### WHAT IS NEEDED
You are to retype exactly the line with "exact Rect_foldl (fun B x hB =>" and every line after it in the entries below.

[Data records]
[Start of section]

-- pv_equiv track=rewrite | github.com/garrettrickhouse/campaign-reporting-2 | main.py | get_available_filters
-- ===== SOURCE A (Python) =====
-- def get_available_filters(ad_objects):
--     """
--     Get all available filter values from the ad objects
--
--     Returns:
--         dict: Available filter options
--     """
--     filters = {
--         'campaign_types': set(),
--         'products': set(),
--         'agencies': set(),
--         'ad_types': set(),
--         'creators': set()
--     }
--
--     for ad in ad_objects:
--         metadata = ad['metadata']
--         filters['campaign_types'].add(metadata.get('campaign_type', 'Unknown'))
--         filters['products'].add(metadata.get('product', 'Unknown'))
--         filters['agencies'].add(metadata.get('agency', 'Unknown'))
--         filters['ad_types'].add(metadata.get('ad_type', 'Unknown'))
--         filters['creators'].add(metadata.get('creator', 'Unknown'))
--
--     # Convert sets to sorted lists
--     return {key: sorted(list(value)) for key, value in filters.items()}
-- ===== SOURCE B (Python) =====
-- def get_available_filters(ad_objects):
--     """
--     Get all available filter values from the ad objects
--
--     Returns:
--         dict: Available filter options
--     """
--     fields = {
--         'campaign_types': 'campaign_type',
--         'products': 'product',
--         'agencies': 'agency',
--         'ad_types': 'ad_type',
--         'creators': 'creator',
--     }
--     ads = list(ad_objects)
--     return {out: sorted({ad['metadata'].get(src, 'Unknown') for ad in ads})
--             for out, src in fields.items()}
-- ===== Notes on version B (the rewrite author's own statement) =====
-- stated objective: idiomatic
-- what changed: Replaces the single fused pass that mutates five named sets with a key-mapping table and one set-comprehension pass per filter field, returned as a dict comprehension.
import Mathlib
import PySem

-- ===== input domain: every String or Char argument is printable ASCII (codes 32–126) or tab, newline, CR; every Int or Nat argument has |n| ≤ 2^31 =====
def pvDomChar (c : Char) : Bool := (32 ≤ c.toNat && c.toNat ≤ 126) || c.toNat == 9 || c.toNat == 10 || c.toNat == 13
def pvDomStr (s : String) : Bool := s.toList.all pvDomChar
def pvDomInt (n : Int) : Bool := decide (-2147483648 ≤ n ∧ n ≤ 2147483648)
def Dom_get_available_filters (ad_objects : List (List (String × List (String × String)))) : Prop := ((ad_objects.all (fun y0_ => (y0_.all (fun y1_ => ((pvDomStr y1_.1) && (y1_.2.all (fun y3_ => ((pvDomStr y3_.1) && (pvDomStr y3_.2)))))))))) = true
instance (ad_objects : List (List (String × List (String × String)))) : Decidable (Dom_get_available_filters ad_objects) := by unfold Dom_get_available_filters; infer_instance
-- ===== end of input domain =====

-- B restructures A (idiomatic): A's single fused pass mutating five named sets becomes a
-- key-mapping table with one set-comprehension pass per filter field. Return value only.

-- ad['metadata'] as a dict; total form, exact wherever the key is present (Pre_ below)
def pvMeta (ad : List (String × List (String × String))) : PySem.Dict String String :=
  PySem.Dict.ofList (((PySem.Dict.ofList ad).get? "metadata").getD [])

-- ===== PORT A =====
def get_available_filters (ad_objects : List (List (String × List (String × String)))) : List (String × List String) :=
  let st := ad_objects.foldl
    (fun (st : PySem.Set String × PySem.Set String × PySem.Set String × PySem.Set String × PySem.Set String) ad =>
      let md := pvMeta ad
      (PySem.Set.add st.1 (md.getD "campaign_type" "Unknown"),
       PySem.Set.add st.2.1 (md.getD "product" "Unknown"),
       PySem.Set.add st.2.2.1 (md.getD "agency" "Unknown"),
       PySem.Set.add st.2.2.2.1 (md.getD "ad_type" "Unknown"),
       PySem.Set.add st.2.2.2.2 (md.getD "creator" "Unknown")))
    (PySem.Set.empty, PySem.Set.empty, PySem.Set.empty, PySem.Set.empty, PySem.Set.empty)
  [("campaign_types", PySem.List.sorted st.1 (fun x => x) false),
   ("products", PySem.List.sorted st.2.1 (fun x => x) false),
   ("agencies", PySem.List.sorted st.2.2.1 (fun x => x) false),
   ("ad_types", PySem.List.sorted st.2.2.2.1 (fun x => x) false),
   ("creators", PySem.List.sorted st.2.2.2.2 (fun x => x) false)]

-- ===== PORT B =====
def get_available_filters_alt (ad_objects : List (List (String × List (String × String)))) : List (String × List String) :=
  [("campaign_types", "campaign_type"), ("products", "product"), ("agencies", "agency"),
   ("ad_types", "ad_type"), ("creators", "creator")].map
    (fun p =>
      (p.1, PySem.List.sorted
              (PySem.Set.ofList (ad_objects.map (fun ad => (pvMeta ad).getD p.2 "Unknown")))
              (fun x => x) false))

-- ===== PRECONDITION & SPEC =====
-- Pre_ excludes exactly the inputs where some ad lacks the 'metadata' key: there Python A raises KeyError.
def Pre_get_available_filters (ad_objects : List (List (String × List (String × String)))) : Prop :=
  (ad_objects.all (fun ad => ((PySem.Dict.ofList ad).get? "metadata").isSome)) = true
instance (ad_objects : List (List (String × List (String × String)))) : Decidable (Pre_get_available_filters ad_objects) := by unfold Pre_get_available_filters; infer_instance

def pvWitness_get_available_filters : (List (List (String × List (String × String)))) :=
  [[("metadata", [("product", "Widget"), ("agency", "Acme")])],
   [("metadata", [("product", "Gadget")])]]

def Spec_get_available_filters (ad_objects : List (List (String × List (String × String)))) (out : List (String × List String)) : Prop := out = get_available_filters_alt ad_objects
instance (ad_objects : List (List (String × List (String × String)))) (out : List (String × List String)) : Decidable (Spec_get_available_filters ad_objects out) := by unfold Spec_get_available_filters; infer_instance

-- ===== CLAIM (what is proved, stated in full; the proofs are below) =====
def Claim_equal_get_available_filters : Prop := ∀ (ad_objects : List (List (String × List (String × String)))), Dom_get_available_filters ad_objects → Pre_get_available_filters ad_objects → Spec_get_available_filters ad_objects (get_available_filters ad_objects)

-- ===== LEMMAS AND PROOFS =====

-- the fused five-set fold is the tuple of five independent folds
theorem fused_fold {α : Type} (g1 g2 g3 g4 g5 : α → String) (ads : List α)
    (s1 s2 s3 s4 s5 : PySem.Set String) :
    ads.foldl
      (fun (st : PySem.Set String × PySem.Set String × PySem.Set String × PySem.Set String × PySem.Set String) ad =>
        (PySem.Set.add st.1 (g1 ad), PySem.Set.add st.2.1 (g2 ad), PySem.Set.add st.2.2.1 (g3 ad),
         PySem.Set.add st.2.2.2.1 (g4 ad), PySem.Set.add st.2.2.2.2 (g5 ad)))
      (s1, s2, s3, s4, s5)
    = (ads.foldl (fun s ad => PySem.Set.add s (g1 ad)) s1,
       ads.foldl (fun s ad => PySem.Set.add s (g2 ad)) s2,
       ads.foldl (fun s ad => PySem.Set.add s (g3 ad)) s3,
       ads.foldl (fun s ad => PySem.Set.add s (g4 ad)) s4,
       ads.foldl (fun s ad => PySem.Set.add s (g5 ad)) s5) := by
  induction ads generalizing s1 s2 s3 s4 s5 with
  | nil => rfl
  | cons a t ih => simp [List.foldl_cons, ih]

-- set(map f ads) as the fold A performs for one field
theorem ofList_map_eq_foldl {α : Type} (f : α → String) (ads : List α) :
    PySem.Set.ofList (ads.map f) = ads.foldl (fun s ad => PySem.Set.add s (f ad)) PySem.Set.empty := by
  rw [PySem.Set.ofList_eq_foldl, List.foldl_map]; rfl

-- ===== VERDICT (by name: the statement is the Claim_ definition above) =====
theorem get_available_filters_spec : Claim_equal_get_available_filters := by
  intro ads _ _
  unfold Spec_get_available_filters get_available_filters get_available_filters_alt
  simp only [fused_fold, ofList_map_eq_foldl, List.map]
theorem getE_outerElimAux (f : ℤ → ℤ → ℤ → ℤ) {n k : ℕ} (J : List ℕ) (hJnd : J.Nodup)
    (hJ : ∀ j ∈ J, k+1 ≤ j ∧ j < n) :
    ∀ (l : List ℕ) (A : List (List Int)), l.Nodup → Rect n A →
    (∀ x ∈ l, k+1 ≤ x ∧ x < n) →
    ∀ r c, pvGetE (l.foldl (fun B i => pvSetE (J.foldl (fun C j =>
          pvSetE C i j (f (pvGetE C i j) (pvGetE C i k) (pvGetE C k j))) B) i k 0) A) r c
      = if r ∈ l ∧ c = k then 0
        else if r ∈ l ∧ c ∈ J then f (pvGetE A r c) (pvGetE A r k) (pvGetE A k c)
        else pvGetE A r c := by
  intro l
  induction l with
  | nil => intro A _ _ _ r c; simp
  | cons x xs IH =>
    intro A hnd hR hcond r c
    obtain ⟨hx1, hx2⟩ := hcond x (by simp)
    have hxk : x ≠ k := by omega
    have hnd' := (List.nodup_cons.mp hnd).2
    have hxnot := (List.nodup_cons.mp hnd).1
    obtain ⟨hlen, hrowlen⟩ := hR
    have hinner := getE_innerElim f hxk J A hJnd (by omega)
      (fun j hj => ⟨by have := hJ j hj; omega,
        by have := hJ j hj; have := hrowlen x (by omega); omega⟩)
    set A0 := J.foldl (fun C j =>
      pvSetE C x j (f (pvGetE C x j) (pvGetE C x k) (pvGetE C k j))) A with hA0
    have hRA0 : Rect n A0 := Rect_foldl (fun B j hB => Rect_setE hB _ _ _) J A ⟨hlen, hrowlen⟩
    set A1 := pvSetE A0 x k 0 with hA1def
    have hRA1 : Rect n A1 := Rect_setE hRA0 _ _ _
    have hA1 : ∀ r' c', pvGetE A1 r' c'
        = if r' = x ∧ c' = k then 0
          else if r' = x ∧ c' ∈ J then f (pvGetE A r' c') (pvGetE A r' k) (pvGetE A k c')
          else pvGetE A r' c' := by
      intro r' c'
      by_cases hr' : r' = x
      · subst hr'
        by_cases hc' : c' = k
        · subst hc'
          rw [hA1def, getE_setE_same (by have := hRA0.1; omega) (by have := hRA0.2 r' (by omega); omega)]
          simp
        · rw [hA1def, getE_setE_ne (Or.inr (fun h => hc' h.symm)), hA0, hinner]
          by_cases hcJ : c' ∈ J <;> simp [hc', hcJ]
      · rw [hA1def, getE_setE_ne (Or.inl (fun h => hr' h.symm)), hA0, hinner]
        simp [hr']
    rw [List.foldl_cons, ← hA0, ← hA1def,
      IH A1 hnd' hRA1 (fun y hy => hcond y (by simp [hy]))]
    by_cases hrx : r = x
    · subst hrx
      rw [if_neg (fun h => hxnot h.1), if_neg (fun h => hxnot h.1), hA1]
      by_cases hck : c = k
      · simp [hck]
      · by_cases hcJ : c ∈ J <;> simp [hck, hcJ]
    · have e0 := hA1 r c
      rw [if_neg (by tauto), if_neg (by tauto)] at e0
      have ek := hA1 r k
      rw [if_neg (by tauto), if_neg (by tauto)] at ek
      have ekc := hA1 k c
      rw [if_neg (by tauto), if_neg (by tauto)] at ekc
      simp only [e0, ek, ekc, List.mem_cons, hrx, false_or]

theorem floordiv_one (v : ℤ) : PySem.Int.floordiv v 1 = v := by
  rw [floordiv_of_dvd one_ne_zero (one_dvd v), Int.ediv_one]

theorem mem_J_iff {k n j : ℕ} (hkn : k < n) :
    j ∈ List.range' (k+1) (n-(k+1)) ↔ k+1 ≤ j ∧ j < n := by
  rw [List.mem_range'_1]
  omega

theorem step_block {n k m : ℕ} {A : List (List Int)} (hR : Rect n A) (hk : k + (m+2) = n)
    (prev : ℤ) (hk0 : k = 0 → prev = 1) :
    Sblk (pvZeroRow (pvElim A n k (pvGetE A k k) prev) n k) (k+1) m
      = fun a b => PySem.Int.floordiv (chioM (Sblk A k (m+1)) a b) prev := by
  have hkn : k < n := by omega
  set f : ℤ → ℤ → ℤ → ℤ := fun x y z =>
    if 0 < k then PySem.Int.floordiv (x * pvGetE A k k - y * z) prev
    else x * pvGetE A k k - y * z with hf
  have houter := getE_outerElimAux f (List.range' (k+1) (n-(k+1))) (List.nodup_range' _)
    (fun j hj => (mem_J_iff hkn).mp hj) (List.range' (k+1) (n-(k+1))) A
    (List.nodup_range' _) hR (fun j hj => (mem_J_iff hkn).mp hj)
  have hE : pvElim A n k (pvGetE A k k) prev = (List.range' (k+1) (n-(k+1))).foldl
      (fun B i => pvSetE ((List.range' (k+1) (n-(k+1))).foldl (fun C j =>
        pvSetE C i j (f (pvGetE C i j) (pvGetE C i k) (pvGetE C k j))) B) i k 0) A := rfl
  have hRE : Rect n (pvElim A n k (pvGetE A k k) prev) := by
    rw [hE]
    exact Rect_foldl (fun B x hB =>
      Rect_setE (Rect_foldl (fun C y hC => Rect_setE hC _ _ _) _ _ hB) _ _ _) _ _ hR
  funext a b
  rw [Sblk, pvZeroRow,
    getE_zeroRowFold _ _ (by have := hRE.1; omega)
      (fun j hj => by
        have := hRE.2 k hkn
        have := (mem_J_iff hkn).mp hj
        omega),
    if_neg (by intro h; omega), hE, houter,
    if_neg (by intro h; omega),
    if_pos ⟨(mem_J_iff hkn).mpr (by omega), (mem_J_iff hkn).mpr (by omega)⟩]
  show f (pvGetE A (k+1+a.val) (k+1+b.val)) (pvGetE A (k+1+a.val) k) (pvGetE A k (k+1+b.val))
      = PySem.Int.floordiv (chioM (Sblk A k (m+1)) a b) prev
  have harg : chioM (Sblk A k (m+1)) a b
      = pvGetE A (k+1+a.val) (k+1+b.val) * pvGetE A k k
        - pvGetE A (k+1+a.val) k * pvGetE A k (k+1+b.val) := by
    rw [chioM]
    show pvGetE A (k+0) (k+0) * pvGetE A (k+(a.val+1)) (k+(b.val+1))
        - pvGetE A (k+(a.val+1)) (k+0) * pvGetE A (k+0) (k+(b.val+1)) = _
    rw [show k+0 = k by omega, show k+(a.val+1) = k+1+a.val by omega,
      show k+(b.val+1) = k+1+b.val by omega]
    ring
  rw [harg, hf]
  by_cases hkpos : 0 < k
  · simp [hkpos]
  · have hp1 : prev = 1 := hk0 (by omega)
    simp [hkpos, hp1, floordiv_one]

[End of section]

### EXERCISE RESPONSE
    exact Rect_foldl (fun B x hB =>
      Rect_setE (Rect_foldl (fun C y hC => Rect_setE hC _ _ _) _ _ hB) _ _ _) _ _ hR
  funext a b
  rw [Sblk, pvZeroRow,
    getE_zeroRowFold _ _ (by have := hRE.1; omega)
      (fun j hj => by
        have := hRE.2 k hkn
        have := (mem_J_iff hkn).mp hj
        omega),
    if_neg (by intro h; omega), hE, houter,
    if_neg (by intro h; omega),
    if_pos ⟨(mem_J_iff hkn).mpr (by omega), (mem_J_iff hkn).mpr (by omega)⟩]
  show f (pvGetE A (k+1+a.val) (k+1+b.val)) (pvGetE A (k+1+a.val) k) (pvGetE A k (k+1+b.val))
      = PySem.Int.floordiv (chioM (Sblk A k (m+1)) a b) prev
  have harg : chioM (Sblk A k (m+1)) a b
      = pvGetE A (k+1+a.val) (k+1+b.val) * pvGetE A k k
        - pvGetE A (k+1+a.val) k * pvGetE A k (k+1+b.val) := by
    rw [chioM]
    show pvGetE A (k+0) (k+0) * pvGetE A (k+(a.val+1)) (k+(b.val+1))
        - pvGetE A (k+(a.val+1)) (k+0) * pvGetE A (k+0) (k+(b.val+1)) = _
    rw [show k+0 = k by omega, show k+(a.val+1) = k+1+a.val by omega,
      show k+(b.val+1) = k+1+b.val by omega]
    ring
  rw [harg, hf]
  by_cases hkpos : 0 < k
  · simp [hkpos]
  · have hp1 : prev = 1 := hk0 (by omega)
    simp [hkpos, hp1, floordiv_one]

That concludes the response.